> _WORK ORDER_
Gather the lines below that include the string "ordw", copying each in full.

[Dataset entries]

-- pv_equiv track=rewrite | github.com/fooying/fdomain | fdomain/cndomain.py | if_cn_word
-- ===== SOURCE A (Python) =====
-- def if_cn_word(word):
--     """
--     判断是否中文字符
--     """
--     ord0 = ord("0")
--     ord9 = ord("9")
--     orda = ord("a")
--     ordz = ord("z")
--     ord_ = ord("_")
--     is_cn = False
--     for w in word:
--         ordw = ord(w)
--         if not orda <= ordw <= ordz and not \
--                 ord0 <= ordw <= ord9 and ordw != ord_:
--             is_cn = True
--             break
--     return is_cn
-- ===== SOURCE B (Python) =====
-- def if_cn_word(word):
--     """
--     判断是否中文字符
--     """
--     allowed = set("abcdefghijklmnopqrstuvwxyz0123456789_")
--     return bool(set(word) - allowed)
-- ===== Notes on version B (the rewrite author's own statement) =====
-- stated objective: simpler
-- what changed: Replaced the per-character ordinal-range loop with early exit by building the set of distinct characters once and testing whether its difference with a precomputed allowed-character set is non-empty.
import Mathlib
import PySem

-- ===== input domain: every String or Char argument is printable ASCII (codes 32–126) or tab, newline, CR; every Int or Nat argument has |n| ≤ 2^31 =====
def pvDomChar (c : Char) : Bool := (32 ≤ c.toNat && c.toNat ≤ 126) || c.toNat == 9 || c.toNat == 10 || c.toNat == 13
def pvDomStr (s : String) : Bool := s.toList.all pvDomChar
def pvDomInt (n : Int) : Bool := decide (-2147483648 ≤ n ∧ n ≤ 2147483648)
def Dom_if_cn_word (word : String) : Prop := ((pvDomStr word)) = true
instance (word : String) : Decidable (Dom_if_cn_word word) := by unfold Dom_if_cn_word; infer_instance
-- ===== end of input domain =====

-- B replaces A's per-character ordinal-range loop with a set-difference test against a precomputed allowed set (simpler).

-- ===== PORT A =====
-- the loop 'for w in word: … break' with accumulator is_cn, as structural recursion
def ifCnLoop : List Char → Bool
  | [] => false
  | w :: rest =>
    let ordw := w.toNat
    if ¬(97 ≤ ordw ∧ ordw ≤ 122) ∧ ¬(48 ≤ ordw ∧ ordw ≤ 57) ∧ ordw ≠ 95 then
      true
    else
      ifCnLoop rest

def if_cn_word (word : String) : Bool := ifCnLoop word.toList

-- ===== PORT B =====
-- allowed = set("abcdefghijklmnopqrstuvwxyz0123456789_")
def pvAllowed : PySem.Set Char := PySem.Set.ofList "abcdefghijklmnopqrstuvwxyz0123456789_".toList

-- bool(set(word) - allowed)
def if_cn_word_alt (word : String) : Bool :=
  decide (PySem.Set.diff (PySem.Set.ofList word.toList) pvAllowed ≠ [])

-- ===== PRECONDITION & SPEC =====
def Spec_if_cn_word (word : String) (out : Bool) : Prop := out = if_cn_word_alt word
instance (word : String) (out : Bool) : Decidable (Spec_if_cn_word word out) := by unfold Spec_if_cn_word; infer_instance

-- ===== CLAIM (what is proved, stated in full; the proofs are below) =====
def Claim_equal_if_cn_word : Prop := ∀ (word : String), Dom_if_cn_word word → Spec_if_cn_word word (if_cn_word word)

-- ===== LEMMAS AND PROOFS =====

-- a character is in the allowed set iff its code is a lowercase letter, digit, or underscore
lemma mem_pvAllowed_iff (c : Char) :
    c ∈ pvAllowed ↔ (97 ≤ c.toNat ∧ c.toNat ≤ 122) ∨ (48 ≤ c.toNat ∧ c.toNat ≤ 57) ∨ c.toNat = 95 := by
  have hdet : ∀ d : Char, c.toNat = d.toNat → c = d := fun d hd => Char.ext (UInt32.toNat_inj.mp hd)
  have key : c ∈ pvAllowed ↔ c.toNat ∈ pvAllowed.map Char.toNat := by
    rw [List.mem_map]
    exact ⟨fun h => ⟨c, h, rfl⟩, fun ⟨d, hd, he⟩ => by rw [hdet d he.symm]; exact hd⟩
  rw [key, show pvAllowed.map Char.toNat =
      [97, 98, 99, 100, 101, 102, 103, 104, 105, 106, 107, 108, 109, 110, 111, 112, 113, 114,
       115, 116, 117, 118, 119, 120, 121, 122, 48, 49, 50, 51, 52, 53, 54, 55, 56, 57, 95]
      from by decide]
  simp only [List.mem_cons, List.not_mem_nil, or_false]
  omega

lemma ifCnLoop_eq_any (l : List Char) :
    ifCnLoop l = l.any (fun c => decide (c ∉ pvAllowed)) := by
  induction l with
  | nil => rfl
  | cons w rest ih =>
    simp only [ifCnLoop, List.any_cons]
    split_ifs with hb
    · have hn : w ∉ pvAllowed := by rw [mem_pvAllowed_iff]; omega
      simp [hn]
    · have hm : w ∈ pvAllowed := by
        rw [mem_pvAllowed_iff]
        by_contra hc
        push Not at hc
        exact hb ⟨by omega, by omega, by omega⟩
      simp [hm, ih]

-- ===== VERDICT (by name: the statement is the Claim_ definition above) =====
theorem if_cn_word_spec : Claim_equal_if_cn_word := by
  intro word _
  unfold Spec_if_cn_word if_cn_word if_cn_word_alt
  rw [ifCnLoop_eq_any]
  rcases hb : (word.toList.any (fun c => decide (c ∉ pvAllowed))) with _ | _
  · simp only [List.any_eq_false] at hb
    have hnil : PySem.Set.diff (PySem.Set.ofList word.toList) pvAllowed = [] := by
      rw [List.eq_nil_iff_forall_not_mem]
      intro x hx
      rw [PySem.Set.mem_diff, PySem.Set.mem_ofList] at hx
      exact absurd (by simpa using hb x hx.1) (by simp [hx.2])
    simp [hnil]
  · simp only [List.any_eq_true] at hb
    obtain ⟨x, hx, hxn⟩ := hb
    have hmem : x ∈ PySem.Set.diff (PySem.Set.ofList word.toList) pvAllowed := by
      rw [PySem.Set.mem_diff, PySem.Set.mem_ofList]
      exact ⟨hx, by simpa using hxn⟩
    have hne : PySem.Set.diff (PySem.Set.ofList word.toList) pvAllowed ≠ [] := by
      intro hnil; rw [hnil] at hmem; simp at hmem
    simp [hne]
theorem keys_foldl_of_preserve {α : Type} (step : PySem.Dict String (PySem.Set String) → α → PySem.Dict String (PySem.Set String))
    (h : ∀ d x, (step d x).keys = d.keys) :
    ∀ (l : List α) (d : PySem.Dict String (PySem.Set String)), (l.foldl step d).keys = d.keys := by
  intro l
  induction l with
  | nil => intro d; rfl
  | cons x xs ih => intro d; rw [List.foldl_cons, ih, h]

theorem keys_pvPhase2 (ps : List (String × List String)) (d : PySem.Dict String (PySem.Set String)) :
    (pvPhase2 ps d).keys = d.keys := by
  unfold pvPhase2
  exact keys_foldl_of_preserve _ (fun d q => keys_foldl_of_preserve _ (keys_pvStep2 q.1) q.2 d) ps d

theorem keys_pvStep3i (corpus : List (String × List String)) (page : String)
    (d : PySem.Dict String (PySem.Set String)) : (pvStep3i corpus page d).keys = d.keys := by
  refine keys_foldl_of_preserve _ (fun d q => ?_) corpus d
  cases h : d.get? page with
  | none => simp
  | some s =>
      exact PySem.Dict.keys_insert_of_contains d _
        (by rw [PySem.Dict.contains_eq_isSome_get?, h]; rfl)

theorem keys_pvPhase3 (corpus : List (String × List String)) (K : List String)
    (d : PySem.Dict String (PySem.Set String)) : (pvPhase3 corpus K d).keys = d.keys := by
  refine keys_foldl_of_preserve _ (fun d page => ?_) K d
  cases h : d.get? page with
  | none => simp
  | some s =>
      show (if s.length = 0 then pvStep3i corpus page d else d).keys = d.keys
      split
      · exact keys_pvStep3i corpus page d
      · rfl

theorem getD_pvPhase1 (l : List (String × List String)) :
    ∀ (d : PySem.Dict String (PySem.Set String)) (k : String),
      ((l.foldl (fun d q => d.insert q.1 PySem.Set.empty) d).getD k []) =
        if k ∈ l.map Prod.fst then [] else d.getD k [] := by
  induction l with
  | nil => intro d k; simp
  | cons q rest ih =>
      intro d k
      rw [List.foldl_cons, ih, PySem.Dict.getD_insert]
      by_cases hm : k ∈ rest.map Prod.fst <;> by_cases he : k = q.1 <;>
        simp [hm, he, PySem.Set.empty]

theorem getD_inner2 (p : String) (ls : List String) :
    ∀ (d : PySem.Dict String (PySem.Set String)) (k : String),
      (∀ l ∈ ls, (d.get? l).isSome) →
      ((ls.foldl (pvStep2 p) d).getD k []) =
        if k ∈ ls then PySem.Set.add (d.getD k []) p else d.getD k [] := by
  induction ls with
  | nil => intro d k _; simp
  | cons l0 rest ih =>
      intro d k hs
      obtain ⟨s, hs0⟩ := Option.isSome_iff_exists.mp (hs l0 (by simp))
      have hstep : pvStep2 p d l0 = d.insert l0 (PySem.Set.add s p) := by
        unfold pvStep2; rw [hs0]
      rw [List.foldl_cons, hstep, ih]
      · have hd0 : d.getD l0 [] = s := PySem.Dict.getD_of_get?_eq_some d [] hs0
        by_cases hm : k ∈ rest <;> by_cases he : k = l0 <;>
          simp_all [PySem.Dict.getD_insert, PySem.Set.add_of_mem, PySem.Set.mem_add]
      · intro l hl
        rw [PySem.Dict.get?_insert]
        split
        · rfl
        · exact hs l (by simp [hl])

theorem getD_pvPhase2 (ps : List (String × List String)) :
    ∀ (d : PySem.Dict String (PySem.Set String)) (k : String),
      (∀ q ∈ ps, ∀ l ∈ q.2, l ∈ d.keys) →
      ((pvPhase2 ps d).getD k []) =
        ps.foldl (fun acc q => if k ∈ q.2 then PySem.Set.add acc q.1 else acc) (d.getD k []) := by
  induction ps with
  | nil => intro d k _; rfl
  | cons q rest ih =>
      intro d k hkeys
      have hkq : ∀ l ∈ q.2, (d.get? l).isSome := fun l hl =>
        (isSome_get?_iff_mem_keys d l).mpr (hkeys q (by simp) l hl)
      have hk2 : (q.2.foldl (pvStep2 q.1) d).keys = d.keys :=
        keys_foldl_of_preserve _ (keys_pvStep2 q.1) q.2 d
      unfold pvPhase2
      rw [List.foldl_cons, List.foldl_cons]
      rw [show (rest.foldl (fun d q => q.2.foldl (pvStep2 q.1) d) (q.2.foldl (pvStep2 q.1) d)) =
            pvPhase2 rest (q.2.foldl (pvStep2 q.1) d) from rfl]
      rw [ih _ k (by intro q' hq' l hl; rw [hk2]; exact hkeys q' (by simp [hq']) l hl)]
      rw [getD_inner2 q.1 q.2 d k hkq]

> _WRITTEN SOLUTION_
--         ordw = ord(w)
--         if not orda <= ordw <= ordz and not \
--                 ord0 <= ordw <= ord9 and ordw != ord_:
    let ordw := w.toNat
    if ¬(97 ≤ ordw ∧ ordw ≤ 122) ∧ ¬(48 ≤ ordw ∧ ordw ≤ 57) ∧ ordw ≠ 95 then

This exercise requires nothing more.